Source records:
+--

-- pv_equiv track=rewrite | github.com/Happy-Sloth-Boy/NeverUsedGithubInMyLife | e8.py | check_branch
-- ===== SOURCE A (Python) =====
-- def get_pos_from_xy(x,y,L) :
--     return y*L + x
--
-- def check_branch(x1,y1,x2,y2,H,L):
--     node_list = []
--     K = 1
--     while True :
--         xa = (K+1)*x1 - K*x2
--         ya = (K+1)*y1 - K*y2
--
--         in_map = ( 0 <= xa < L ) and ( 0 <= ya < H )
--         if not in_map :
--             break
--
--         node_list.append(get_pos_from_xy(xa,ya,L))
--         K += 1
--     return node_list
-- ===== SOURCE B (Python) =====
-- def get_pos_from_xy(x, y, L):
--     return y * L + x
--
-- def axis_kmax(base, step, bound):
--     # bounds on K from requiring 0 <= base + K*step < bound, given it holds at K=1:
--     # step>0 -> only the upper limit binds; step<0 -> only the lower limit binds;
--     # step==0 -> the axis never binds (empty list).
--     if step > 0:
--         return [(bound - 1 - base) // step]
--     if step < 0:
--         return [base // (-step)]
--     return []
--
-- def check_branch(x1, y1, x2, y2, H, L):
--     dx = x1 - x2
--     dy = y1 - y2
--     if not (0 <= x1 + dx < L and 0 <= y1 + dy < H):
--         return []
--     bounds = axis_kmax(x1, dx, L) + axis_kmax(y1, dy, H)
--     if not bounds:
--         return []  # both steps zero: the extrapolated point never leaves the map
--     k_max = min(bounds)
--     return [get_pos_from_xy(x1 + k * dx, y1 + k * dy, L) for k in range(1, k_max + 1)]
-- ===== Notes on version B (the rewrite author's own statement) =====
-- stated objective: faster
-- what changed: Replaces the incremental while-loop that re-tests every extrapolated point with a closed-form per-axis bound on K (one floor division per axis), taking the minimum and emitting the positions with a single range comprehension.
import Mathlib
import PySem

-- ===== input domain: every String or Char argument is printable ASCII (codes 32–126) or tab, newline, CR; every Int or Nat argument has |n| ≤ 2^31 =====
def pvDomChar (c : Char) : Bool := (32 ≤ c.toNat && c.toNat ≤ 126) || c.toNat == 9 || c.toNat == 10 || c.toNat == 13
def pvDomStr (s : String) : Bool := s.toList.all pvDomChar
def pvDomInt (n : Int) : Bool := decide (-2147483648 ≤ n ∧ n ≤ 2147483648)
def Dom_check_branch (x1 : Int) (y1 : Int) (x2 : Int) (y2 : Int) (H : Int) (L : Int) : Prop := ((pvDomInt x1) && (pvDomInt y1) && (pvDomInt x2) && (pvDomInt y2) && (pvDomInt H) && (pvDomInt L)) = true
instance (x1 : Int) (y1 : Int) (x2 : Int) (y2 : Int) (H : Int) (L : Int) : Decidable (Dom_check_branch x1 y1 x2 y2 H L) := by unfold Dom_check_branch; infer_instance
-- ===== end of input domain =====

-- B replaces A's incremental while-loop with a closed-form per-axis bound on K (one
-- floor division per axis) followed by a single range comprehension: a constant-factor
-- speedup in finding where the line leaves the map.


-- ===== PORT A =====
def get_pos_from_xy (x y L : Int) : Int := y * L + x

-- A's 'while True' loop; fuel makes it total (under Pre_ the loop terminates well
-- within (L+H).toNat + 2 iterations, proved below).
def loopA (x1 y1 x2 y2 H L : Int) : Nat → Int → List Int → List Int
  | 0, _, acc => acc
  | fuel + 1, K, acc =>
    let xa := (K + 1) * x1 - K * x2
    let ya := (K + 1) * y1 - K * y2
    if 0 ≤ xa ∧ xa < L ∧ 0 ≤ ya ∧ ya < H then
      loopA x1 y1 x2 y2 H L fuel (K + 1) (acc ++ [get_pos_from_xy xa ya L])
    else acc

def check_branch (x1 : Int) (y1 : Int) (x2 : Int) (y2 : Int) (H : Int) (L : Int) : List Int :=
  loopA x1 y1 x2 y2 H L ((L + H).toNat + 2) 1 []

-- ===== PORT B =====
-- bounds on K from 0 <= base + K*step < bound, given it holds at K=1
def axis_kmax (base step bound : Int) : List Int :=
  if step > 0 then [PySem.Int.floordiv (bound - 1 - base) step]
  else if step < 0 then [PySem.Int.floordiv base (-step)]
  else []

def check_branch_alt (x1 : Int) (y1 : Int) (x2 : Int) (y2 : Int) (H : Int) (L : Int) : List Int :=
  let dx := x1 - x2
  let dy := y1 - y2
  if 0 ≤ x1 + dx ∧ x1 + dx < L ∧ 0 ≤ y1 + dy ∧ y1 + dy < H then
    match axis_kmax x1 dx L ++ axis_kmax y1 dy H with
    | [] => []  -- both steps zero: the extrapolated point never leaves the map
    | b :: bs =>
      let k_max := bs.foldl min b
      (PySem.List.pyRange 1 (k_max + 1) 1).map
        (fun k => get_pos_from_xy (x1 + k * dx) (y1 + k * dy) L)
  else []

-- ===== PRECONDITION & SPEC =====
-- Pre_ excludes only the inputs on which A never returns: both steps zero with the
-- starting point inside the map, where A's while-loop re-tests the same point forever.
def Pre_check_branch (x1 : Int) (y1 : Int) (x2 : Int) (y2 : Int) (H : Int) (L : Int) : Prop :=
  ¬ (x1 = x2 ∧ y1 = y2 ∧ 0 ≤ x1 ∧ x1 < L ∧ 0 ≤ y1 ∧ y1 < H)
instance (x1 : Int) (y1 : Int) (x2 : Int) (y2 : Int) (H : Int) (L : Int) : Decidable (Pre_check_branch x1 y1 x2 y2 H L) := by unfold Pre_check_branch; infer_instance

def pvWitness_check_branch : Int × Int × Int × Int × Int × Int := (2, 2, 1, 1, 5, 5)

def Spec_check_branch (x1 : Int) (y1 : Int) (x2 : Int) (y2 : Int) (H : Int) (L : Int) (out : List Int) : Prop := out = check_branch_alt x1 y1 x2 y2 H L
instance (x1 : Int) (y1 : Int) (x2 : Int) (y2 : Int) (H : Int) (L : Int) (out : List Int) : Decidable (Spec_check_branch x1 y1 x2 y2 H L out) := by unfold Spec_check_branch; infer_instance

-- ===== CLAIM (what is proved, stated in full; the proofs are below) =====
def Claim_equal_check_branch : Prop := ∀ (x1 : Int) (y1 : Int) (x2 : Int) (y2 : Int) (H : Int) (L : Int), Dom_check_branch x1 y1 x2 y2 H L → Pre_check_branch x1 y1 x2 y2 H L → Spec_check_branch x1 y1 x2 y2 H L (check_branch x1 y1 x2 y2 H L)

-- ===== LEMMAS AND PROOFS =====

-- one axis: for K ≥ 1 the in-range test is exactly "K ≤ every bound axis_kmax returns"
lemma axis_char (base step bound k : Int)
    (h0 : 0 ≤ base + step) (h1 : base + step < bound) (hk : 1 ≤ k) :
    ((0 ≤ base + k * step ∧ base + k * step < bound) ↔
      ∀ b ∈ axis_kmax base step bound, k ≤ b) := by
  unfold axis_kmax
  rcases lt_trichotomy step 0 with hs | hs | hs
  · rw [if_neg (by omega : ¬ step > 0), if_pos hs]
    simp only [List.mem_singleton, forall_eq]
    rw [PySem.Int.le_floordiv_iff_mul_le (by omega : (0:Int) < -step)]
    have hup : base + k * step < bound := by nlinarith
    constructor
    · rintro ⟨hlo, -⟩; nlinarith
    · intro h; exact ⟨by nlinarith, hup⟩
  · subst hs
    rw [if_neg (by omega : ¬ (0:Int) > 0), if_neg (by omega : ¬ (0:Int) < 0)]
    constructor
    · intro _ b hb; simp at hb
    · intro _; constructor <;> omega
  · rw [if_pos hs]
    simp only [List.mem_singleton, forall_eq]
    rw [PySem.Int.le_floordiv_iff_mul_le hs]
    have hlo : 0 ≤ base + k * step := by nlinarith
    constructor
    · rintro ⟨-, hup⟩; nlinarith
    · intro h; exact ⟨hlo, by nlinarith⟩

lemma le_foldl_min (k b : Int) (bs : List Int) :
    k ≤ bs.foldl min b ↔ (k ≤ b ∧ ∀ x ∈ bs, k ≤ x) := by
  induction bs generalizing b with
  | nil => simp
  | cons c cs ih =>
    simp only [List.foldl_cons, ih, List.mem_cons, le_min_iff]
    constructor
    · rintro ⟨⟨h1, h2⟩, h3⟩; exact ⟨h1, fun x hx => by rcases hx with rfl | hx; exact h2; exact h3 x hx⟩
    · rintro ⟨h1, h2⟩; exact ⟨⟨h1, h2 c (Or.inl rfl)⟩, fun x hx => h2 x (Or.inr hx)⟩

lemma axis_kmax_ne_nil (base step bound : Int) (h : step ≠ 0) :
    axis_kmax base step bound ≠ [] := by
  unfold axis_kmax
  rcases lt_trichotomy step 0 with h' | h' | h'
  · rw [if_neg (by omega : ¬ step > 0), if_pos h']; simp
  · exact absurd h' h
  · rw [if_pos h']; simp

-- A's loop, given the characterisation "in-map at K ↔ K ≤ M", equals the tail of B's range
lemma loopA_eq (x1 y1 x2 y2 H L M : Int)
    (hchar : ∀ k : Int, 1 ≤ k →
      ((0 ≤ x1 + k * (x1 - x2) ∧ x1 + k * (x1 - x2) < L ∧
        0 ≤ y1 + k * (y1 - y2) ∧ y1 + k * (y1 - y2) < H) ↔ k ≤ M)) :
    ∀ (fuel : Nat) (K : Int) (acc : List Int), 1 ≤ K → M + 1 - K < (fuel : Int) →
      loopA x1 y1 x2 y2 H L fuel K acc =
        acc ++ (PySem.List.pyRange K (M + 1) 1).map
          (fun k => get_pos_from_xy (x1 + k * (x1 - x2)) (y1 + k * (y1 - y2)) L) := by
  intro fuel
  induction fuel with
  | zero =>
    intro K acc hK hf
    rw [PySem.List.pyRange_one_eq_nil (by exact_mod_cast (by push_cast at hf; omega : M + 1 ≤ K))]
    simp [loopA]
  | succ n ih =>
    intro K acc hK hf
    have hxa : (K + 1) * x1 - K * x2 = x1 + K * (x1 - x2) := by ring
    have hya : (K + 1) * y1 - K * y2 = y1 + K * (y1 - y2) := by ring
    by_cases hin : 0 ≤ x1 + K * (x1 - x2) ∧ x1 + K * (x1 - x2) < L ∧
        0 ≤ y1 + K * (y1 - y2) ∧ y1 + K * (y1 - y2) < H
    · have hKM : K ≤ M := (hchar K hK).mp hin
      rw [PySem.List.pyRange_one_cons (by omega : K < M + 1)]
      simp only [loopA, hxa, hya]
      rw [if_pos (by tauto : 0 ≤ x1 + K * (x1 - x2) ∧ x1 + K * (x1 - x2) < L ∧
            0 ≤ y1 + K * (y1 - y2) ∧ y1 + K * (y1 - y2) < H)]
      rw [ih (K + 1) _ (by omega) (by push_cast at hf ⊢; omega)]
      simp
    · have hKM : ¬ K ≤ M := fun h => hin ((hchar K hK).mpr h)
      rw [PySem.List.pyRange_one_eq_nil (by omega : M + 1 ≤ K)]
      simp only [loopA, hxa, hya]
      rw [if_neg (by tauto)]
      simp

-- ===== VERDICT (by name: the statement is the Claim_ definition above) =====
theorem check_branch_spec : Claim_equal_check_branch := by
  intro x1 y1 x2 y2 H L _ hpre
  unfold Spec_check_branch check_branch check_branch_alt
  set dx := x1 - x2 with hdx
  set dy := y1 - y2 with hdy
  by_cases hin1 : 0 ≤ x1 + dx ∧ x1 + dx < L ∧ 0 ≤ y1 + dy ∧ y1 + dy < H
  · -- the K=1 point is in the map
    obtain ⟨h0x, h1x, h0y, h1y⟩ := hin1
    -- the bounds list is nonempty (Pre_ rules out dx = dy = 0 here)
    have hne : dx ≠ 0 ∨ dy ≠ 0 := by
      by_contra hc
      push Not at hc
      exact hpre ⟨by omega, by omega, by omega, by omega, by omega, by omega⟩
    have hxc := fun k hk => axis_char x1 dx L k h0x h1x hk
    have hyc := fun k hk => axis_char y1 dy H k h0y h1y hk
    rcases hbl : axis_kmax x1 dx L ++ axis_kmax y1 dy H with _ | ⟨b, bs⟩
    · -- impossible: some step is nonzero, so its axis contributes a bound
      exfalso
      rcases hne with h | h
      · have := axis_kmax_ne_nil x1 dx L h
        simp only [List.append_eq_nil_iff] at hbl; tauto
      · have := axis_kmax_ne_nil y1 dy H h
        simp only [List.append_eq_nil_iff] at hbl; tauto
    · set M := bs.foldl min b with hM
      have hchar : ∀ k : Int, 1 ≤ k →
          ((0 ≤ x1 + k * dx ∧ x1 + k * dx < L ∧ 0 ≤ y1 + k * dy ∧ y1 + k * dy < H) ↔ k ≤ M) := by
        intro k hk
        rw [hM, le_foldl_min]
        have hmem : ∀ z, z ∈ axis_kmax x1 dx L ++ axis_kmax y1 dy H ↔ z ∈ b :: bs := by
          intro z; rw [hbl]
        constructor
        · rintro ⟨a1, a2, a3, a4⟩
          have hx := (hxc k hk).mp ⟨a1, a2⟩
          have hy := (hyc k hk).mp ⟨a3, a4⟩
          have hall : ∀ z ∈ b :: bs, k ≤ z := by
            intro z hz
            rcases List.mem_append.mp ((hmem z).mpr hz) with h | h
            · exact hx z h
            · exact hy z h
          exact ⟨hall b (List.mem_cons_self), fun x hx' => hall x (List.mem_cons_of_mem _ hx')⟩
        · rintro ⟨hb, hbs⟩
          have hall : ∀ z ∈ axis_kmax x1 dx L ++ axis_kmax y1 dy H, k ≤ z := by
            intro z hz
            rcases List.mem_cons.mp ((hmem z).mp hz) with rfl | h
            · exact hb
            · exact hbs z h
          have hx := (hxc k hk).mpr (fun z hz => hall z (List.mem_append.mpr (Or.inl hz)))
          have hy := (hyc k hk).mpr (fun z hz => hall z (List.mem_append.mpr (Or.inr hz)))
          exact ⟨hx.1, hx.2, hy.1, hy.2⟩
      -- bound the fuel: M ≤ L + H
      have hM1 : 1 ≤ M := (hchar 1 (le_refl 1)).mp (by constructor <;> [skip; constructor] <;> [simpa using h0x; simpa using h1x; exact ⟨by simpa using h0y, by simpa using h1y⟩])
      have hPM := (hchar M hM1).mpr (le_refl M)
      have hHpos : 1 ≤ H := by omega
      have hLpos : 1 ≤ L := by omega
      have hMLH : M ≤ L + H := by
        rcases hne with h | h
        · -- x-axis moves: |(M-1)*dx| ≤ L-1 and |dx| ≥ 1 force M ≤ L
          have hb1 : 0 ≤ x1 + 1 * dx := by simpa using h0x
          have hb2 : x1 + 1 * dx < L := by simpa using h1x
          rcases lt_or_gt_of_ne h with h' | h' <;> nlinarith [hPM.1, hPM.2.1]
        · have hb1 : 0 ≤ y1 + 1 * dy := by simpa using h0y
          have hb2 : y1 + 1 * dy < H := by simpa using h1y
          rcases lt_or_gt_of_ne h with h' | h' <;> nlinarith [hPM.2.2.1, hPM.2.2.2]
      have hfuel : M + 1 - 1 < (((L + H).toNat + 2 : Nat) : Int) := by
        push_cast
        have : ((L + H).toNat : Int) = L + H := Int.toNat_of_nonneg (by omega)
        omega
      rw [loopA_eq x1 y1 x2 y2 H L M hchar ((L + H).toNat + 2) 1 [] (le_refl 1) hfuel]
      rw [if_pos ⟨h0x, h1x, h0y, h1y⟩, hbl]
      simp only [List.nil_append, ← hdx, ← hdy, ← hM]
  · -- K=1 already off-map: both return []
    have hxa : (1 + 1) * x1 - 1 * x2 = x1 + 1 * dx := by rw [hdx]; ring
    have hya : (1 + 1) * y1 - 1 * y2 = y1 + 1 * dy := by rw [hdy]; ring
    rw [if_neg hin1]
    show loopA x1 y1 x2 y2 H L ((L + H).toNat + 2) 1 [] = []
    simp only [loopA, hxa, hya]
    rw [if_neg (by simpa using hin1)]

+--

Work to complete: In the entries above, find lines with "Decidable" and copy each.

Solution:
instance (x1 : Int) (y1 : Int) (x2 : Int) (y2 : Int) (H : Int) (L : Int) : Decidable (Dom_check_branch x1 y1 x2 y2 H L) := by unfold Dom_check_branch; infer_instance
instance (x1 : Int) (y1 : Int) (x2 : Int) (y2 : Int) (H : Int) (L : Int) : Decidable (Pre_check_branch x1 y1 x2 y2 H L) := by unfold Pre_check_branch; infer_instance
instance (x1 : Int) (y1 : Int) (x2 : Int) (y2 : Int) (H : Int) (L : Int) (out : List Int) : Decidable (Spec_check_branch x1 y1 x2 y2 H L out) := by unfold Spec_check_branch; infer_instance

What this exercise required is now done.